lemma pvBFinish_spec (d : PySem.Dict Int Int) (n res : Int) (h1 : 1 ≤ n)
    (hmp : n.toNat = 1 ∨ n.toNat.Prime) :
    (pvGood n.toNat (PySem.Dict.keys d) → pvBFinish d n res = res * pvP d n.toNat) ∧
    (¬ pvGood n.toNat (PySem.Dict.keys d) → pvBFinish d n res = 0) := by
  rcases hmp with hone | hpr
  · have hn1 : n = 1 := by omega
    subst hn1
    constructor
    · intro _; simp [pvBFinish, pvP_one]
    · intro hng; exact absurd (pvGood_one _) hng
  · have hn2 : 1 < n := by
      rcases (Nat.Prime.two_le hpr) with _
      omega
    have hpf : n.toNat.primeFactors = {n.toNat} := hpr.primeFactors
    have hfs : n.toNat.factorization n.toNat = 1 := Nat.Prime.factorization_self hpr
    have hcast : ((n.toNat : Int)) = n := Int.toNat_of_nonneg (by omega)
    have hB : pvBFinish d n res = (match d.get? n with
        | none => 0
        | some t => res * (-t)) := by
      simp [pvBFinish, hn2]
    cases hget : d.get? n with
    | none =>
      have hnk : n ∉ PySem.Dict.keys d := (PySem.Dict.get?_eq_none_iff_not_mem_keys d n).mp hget
      have hng : ¬ pvGood n.toNat (PySem.Dict.keys d) := by
        intro hg
        have := (hg n.toNat (by rw [hpf]; exact Finset.mem_singleton_self _)).1
        rw [hcast] at this
        exact hnk this
      exact ⟨fun hg => absurd hg hng, fun _ => by rw [hB, hget]⟩
    | some t =>
      have hnk : n ∈ PySem.Dict.keys d := by
        by_contra hc
        rw [(PySem.Dict.get?_eq_none_iff_not_mem_keys d n).mpr hc] at hget
        simp at hget
      have hgd : d.getD n 0 = t := by
        rw [PySem.Dict.getD_eq_get?_getD, hget]; rfl
      have hg : pvGood n.toNat (PySem.Dict.keys d) := by
        intro r hr
        rw [hpf, Finset.mem_singleton] at hr
        subst hr
        exact ⟨by rw [hcast]; exact hnk, by rw [hfs]; omega⟩
      have hP : pvP d n.toNat = -t := by
        rw [pvP, hpf, Finset.prod_singleton, hfs, pvTerm, if_pos rfl, hcast, hgd]
      exact ⟨fun _ => by rw [hB, hget, hP], fun hng => absurd hg hng⟩

lemma pvBLoop_spec (d : PySem.Dict Int Int) : ∀ (f : Nat) (q n res : Int), 1 ≤ n → 2 ≤ q →
    (q = 2 ∨ (3 ≤ q ∧ q % 2 = 1)) →
    (∀ r : Nat, r.Prime → r ∣ n.toNat → q.toNat ≤ r) →
    2 * n.toNat + 2 ≤ f + q.toNat →
    (pvGood n.toNat (PySem.Dict.keys d) → pvBLoop d f q n res = res * pvP d n.toNat) ∧
    (¬ pvGood n.toNat (PySem.Dict.keys d) → pvBLoop d f q n res = 0) := by
  intro f
  induction f with
  | zero =>
    intro q n res hn hq _ hsmall hfuel
    have hbig : ¬ (q * q ≤ n) := by
      intro hc
      have h1 : (q.toNat : Int) = q := Int.toNat_of_nonneg (by omega)
      have h2 : (n.toNat : Int) = n := Int.toNat_of_nonneg (by omega)
      nlinarith [hfuel]
    have : n.toNat < q.toNat * q.toNat := by
      by_contra hc
      push_neg at hc
      apply hbig
      have h1 : (q.toNat : Int) = q := Int.toNat_of_nonneg (by omega)
      have h2 : (n.toNat : Int) = n := Int.toNat_of_nonneg (by omega)
      have := Nat.cast_le (α := Int) |>.mpr hc
      push_cast at this
      rw [h1, h2] at this
      nlinarith
    exact pvBFinish_spec d n res hn (pvLeftover n.toNat q.toNat (by omega : 1 ≤ n.toNat) hsmall this)
  | succ f ih =>
    intro q n res hn hq hsh hsmall hfuel
    have hpcast : ((q.toNat : Int)) = q := Int.toNat_of_nonneg (by omega)
    have hncast : ((n.toNat : Int)) = n := Int.toNat_of_nonneg (by omega)
    -- the next candidate and its properties
    have hq'2 : 2 ≤ (if q = 2 then q + 1 else q + 2) := by split_ifs <;> omega
    have hq't : q.toNat + 1 ≤ (if q = 2 then q + 1 else q + 2).toNat := by
      split_ifs <;> omega
    have hsh' : (if q = 2 then q + 1 else q + 2) = 2 ∨
        (3 ≤ (if q = 2 then q + 1 else q + 2) ∧ (if q = 2 then q + 1 else q + 2) % 2 = 1) := by
      rcases hsh with h2 | ⟨h3, hodd⟩
      · right; rw [if_pos h2, h2]; omega
      · right; rw [if_neg (by omega)]; omega
    have hparity : ∀ r : Nat, r.Prime → q.toNat ≤ r → r ≠ q.toNat →
        (if q = 2 then q + 1 else q + 2).toNat ≤ r := by
      intro r hrp h5 hrne
      have hr2 := hrp.two_le
      by_cases h2 : q = 2
      · rw [if_pos h2]; subst h2; omega
      · rw [if_neg h2]
        have hodd : q % 2 = 1 := by
          rcases hsh with he | he
          · exact absurd he h2
          · exact he.2
        by_cases hre : r = q.toNat + 1
        · exfalso
          have := (Nat.Prime.even_iff hrp).mp (Nat.even_iff.mpr (by omega))
          omega
        · omega
    by_cases hql : q * q ≤ n
    · by_cases hd : PySem.Int.mod n q = 0
      · have hdvd : q ∣ n := (PySem.Int.mod_eq_zero_iff_dvd n q).mp hd
        have hQdvd : q.toNat ∣ n.toNat := by
          rcases hdvd with ⟨c, hc⟩
          refine ⟨c.toNat, ?_⟩
          rw [← Int.toNat_mul (by omega) (by nlinarith), ← hc]
        -- q has no factor of n below it, so q is prime
        have hqp : q.toNat.Prime := by
          have hmfp := Nat.minFac_prime (show q.toNat ≠ 1 by omega)
          have h5 := hsmall _ hmfp ((Nat.minFac_dvd _).trans hQdvd)
          have h6 := Nat.minFac_le (show 0 < q.toNat by omega)
          have heqm : q.toNat.minFac = q.toNat := le_antisymm h6 h5
          rw [← heqm]; exact hmfp
        set nk := pvDivOut n.natAbs n q with hnk
        obtain ⟨hm1, heq, hnd⟩ := pvDivOut_spec n.natAbs n q hq hn le_rfl
        rw [← hnk] at hm1 heq hnd
        have hk1 : 1 ≤ nk.2 := by
          rcases Nat.eq_zero_or_pos nk.2 with h0 | h
          · rw [h0, pow_zero, one_mul] at heq
            exact absurd (heq ▸ hQdvd) hnd
          · exact h
        have hstep := pvStep d (PySem.Dict.keys d) q.toNat nk.2 nk.1.toNat hqp hk1 (by omega) hnd
        have hMeq : q.toNat ^ nk.2 * nk.1.toNat = n.toNat := heq.symm
        have hGoodIff : pvGood n.toNat (PySem.Dict.keys d) ↔
            ((q.toNat : Int) ∈ PySem.Dict.keys d ∧ nk.2 ≤ 2 ∧ pvGood nk.1.toNat (PySem.Dict.keys d)) := by
          rw [← hMeq]; exact hstep.1
        have hPeq : pvP d n.toNat = pvTerm d q nk.2 * pvP d nk.1.toNat := by
          rw [← hMeq, hstep.2, hpcast]
        have hB : pvBLoop d (f + 1) q n res =
            (if d.contains q = false ∨ 2 < nk.2 then 0
             else pvBLoop d f (if q = 2 then q + 1 else q + 2) nk.1
               (res * (if nk.2 = 1 then -(d.getD q 0) else d.getD q 0 * d.getD q 0 - q ^ (11 : Nat)))) := by
          simp only [pvBLoop]
          rw [if_pos hql, if_pos hd, ← hnk]
        by_cases hzero : d.contains q = false ∨ 2 < nk.2
        · rw [hB, if_pos hzero]
          have hnotg : ¬ pvGood n.toNat (PySem.Dict.keys d) := by
            intro hg
            rcases hGoodIff.mp hg with ⟨hmem, hk2, _⟩
            rcases hzero with hc | hk3
            · rw [← PySem.Dict.contains_iff_mem_keys, hpcast, hc] at hmem
              exact Bool.noConfusion hmem
            · omega
          exact ⟨fun hg => absurd hg hnotg, fun _ => rfl⟩
        · rw [hB, if_neg hzero]
          have hcont : d.contains q = true := by
            cases hc : d.contains q
            · exact absurd (Or.inl hc) hzero
            · rfl
          have hk2 : nk.2 ≤ 2 := by
            rcases Nat.lt_or_ge 2 nk.2 with h | h
            · exact absurd (Or.inr h) hzero
            · exact h
          have hmem : (q.toNat : Int) ∈ PySem.Dict.keys d := by
            rw [hpcast]; exact (PySem.Dict.contains_iff_mem_keys d q).mp hcont
          have hsmall' : ∀ r : Nat, r.Prime → r ∣ nk.1.toNat →
              (if q = 2 then q + 1 else q + 2).toNat ≤ r := by
            intro r hrp hrd
            have hrdM : r ∣ n.toNat := hrd.trans (Dvd.intro_left _ hMeq)
            exact hparity r hrp (hsmall r hrp hrdM) (fun he => hnd (he ▸ hrd))
          have hfuel' : 2 * nk.1.toNat + 2 ≤ f + (if q = 2 then q + 1 else q + 2).toNat := by
            have hpk : 2 ≤ q.toNat ^ nk.2 :=
              le_trans (by omega) (Nat.le_self_pow (by omega) q.toNat)
            have hM2 : 2 * nk.1.toNat ≤ n.toNat := by
              rw [← hMeq]; exact Nat.mul_le_mul_right _ hpk
            omega
          have IH := ih (if q = 2 then q + 1 else q + 2) nk.1
            (res * (if nk.2 = 1 then -(d.getD q 0) else d.getD q 0 * d.getD q 0 - q ^ (11 : Nat)))
            hm1 hq'2 hsh' hsmall' hfuel'
          constructor
          · intro hg
            rw [IH.1 ((hGoodIff.mp hg).2.2), hPeq]
            unfold pvTerm
            ring
          · intro hng
            refine IH.2 (fun hg' => hng (hGoodIff.mpr ⟨hmem, hk2, hg'⟩))
      · -- q does not divide n: move to the next candidate
        have hndvd : ¬ q ∣ n := fun hdd => hd ((PySem.Int.mod_eq_zero_iff_dvd n q).mpr hdd)
        have hB : pvBLoop d (f + 1) q n res =
            pvBLoop d f (if q = 2 then q + 1 else q + 2) n res := by
          simp only [pvBLoop]
          rw [if_pos hql, if_neg hd]
        have hsmall' : ∀ r : Nat, r.Prime → r ∣ n.toNat →
            (if q = 2 then q + 1 else q + 2).toNat ≤ r := by
          intro r hrp hrd
          refine hparity r hrp (hsmall r hrp hrd) (fun he => hndvd ?_)
          subst he
          have hcast := Int.natCast_dvd_natCast.mpr hrd
          rwa [hpcast, hncast] at hcast
        have IH := ih (if q = 2 then q + 1 else q + 2) n res hn hq'2 hsh' hsmall' (by omega)
        rw [hB]
        exact IH
    · -- loop exit: the leftover is 1 or prime
      have hB : pvBLoop d (f + 1) q n res = pvBFinish d n res := by
        simp only [pvBLoop]
        rw [if_neg hql]
      have hlt : n.toNat < q.toNat * q.toNat := by
        by_contra hc
        push_neg at hc
        apply hql
        have := Nat.cast_le (α := Int) |>.mpr hc
        push_cast at this
        rw [hpcast, hncast] at this
        linarith
      rw [hB]
      exact pvBFinish_spec d n res hn (pvLeftover n.toNat q.toNat (by omega) hsmall hlt)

## Problem details
Write down exactly every line of the material above up to and including the line containing "exact ⟨fun hg => absurd hg hng, fun".

## Result for this exercise
lemma pvBFinish_spec (d : PySem.Dict Int Int) (n res : Int) (h1 : 1 ≤ n)
    (hmp : n.toNat = 1 ∨ n.toNat.Prime) :
    (pvGood n.toNat (PySem.Dict.keys d) → pvBFinish d n res = res * pvP d n.toNat) ∧
    (¬ pvGood n.toNat (PySem.Dict.keys d) → pvBFinish d n res = 0) := by
  rcases hmp with hone | hpr
  · have hn1 : n = 1 := by omega
    subst hn1
    constructor
    · intro _; simp [pvBFinish, pvP_one]
    · intro hng; exact absurd (pvGood_one _) hng
  · have hn2 : 1 < n := by
      rcases (Nat.Prime.two_le hpr) with _
      omega
    have hpf : n.toNat.primeFactors = {n.toNat} := hpr.primeFactors
    have hfs : n.toNat.factorization n.toNat = 1 := Nat.Prime.factorization_self hpr
    have hcast : ((n.toNat : Int)) = n := Int.toNat_of_nonneg (by omega)
    have hB : pvBFinish d n res = (match d.get? n with
        | none => 0
        | some t => res * (-t)) := by
      simp [pvBFinish, hn2]
    cases hget : d.get? n with
    | none =>
      have hnk : n ∉ PySem.Dict.keys d := (PySem.Dict.get?_eq_none_iff_not_mem_keys d n).mp hget
      have hng : ¬ pvGood n.toNat (PySem.Dict.keys d) := by
        intro hg
        have := (hg n.toNat (by rw [hpf]; exact Finset.mem_singleton_self _)).1
        rw [hcast] at this
        exact hnk this
      exact ⟨fun hg => absurd hg hng, fun _ => by rw [hB, hget]⟩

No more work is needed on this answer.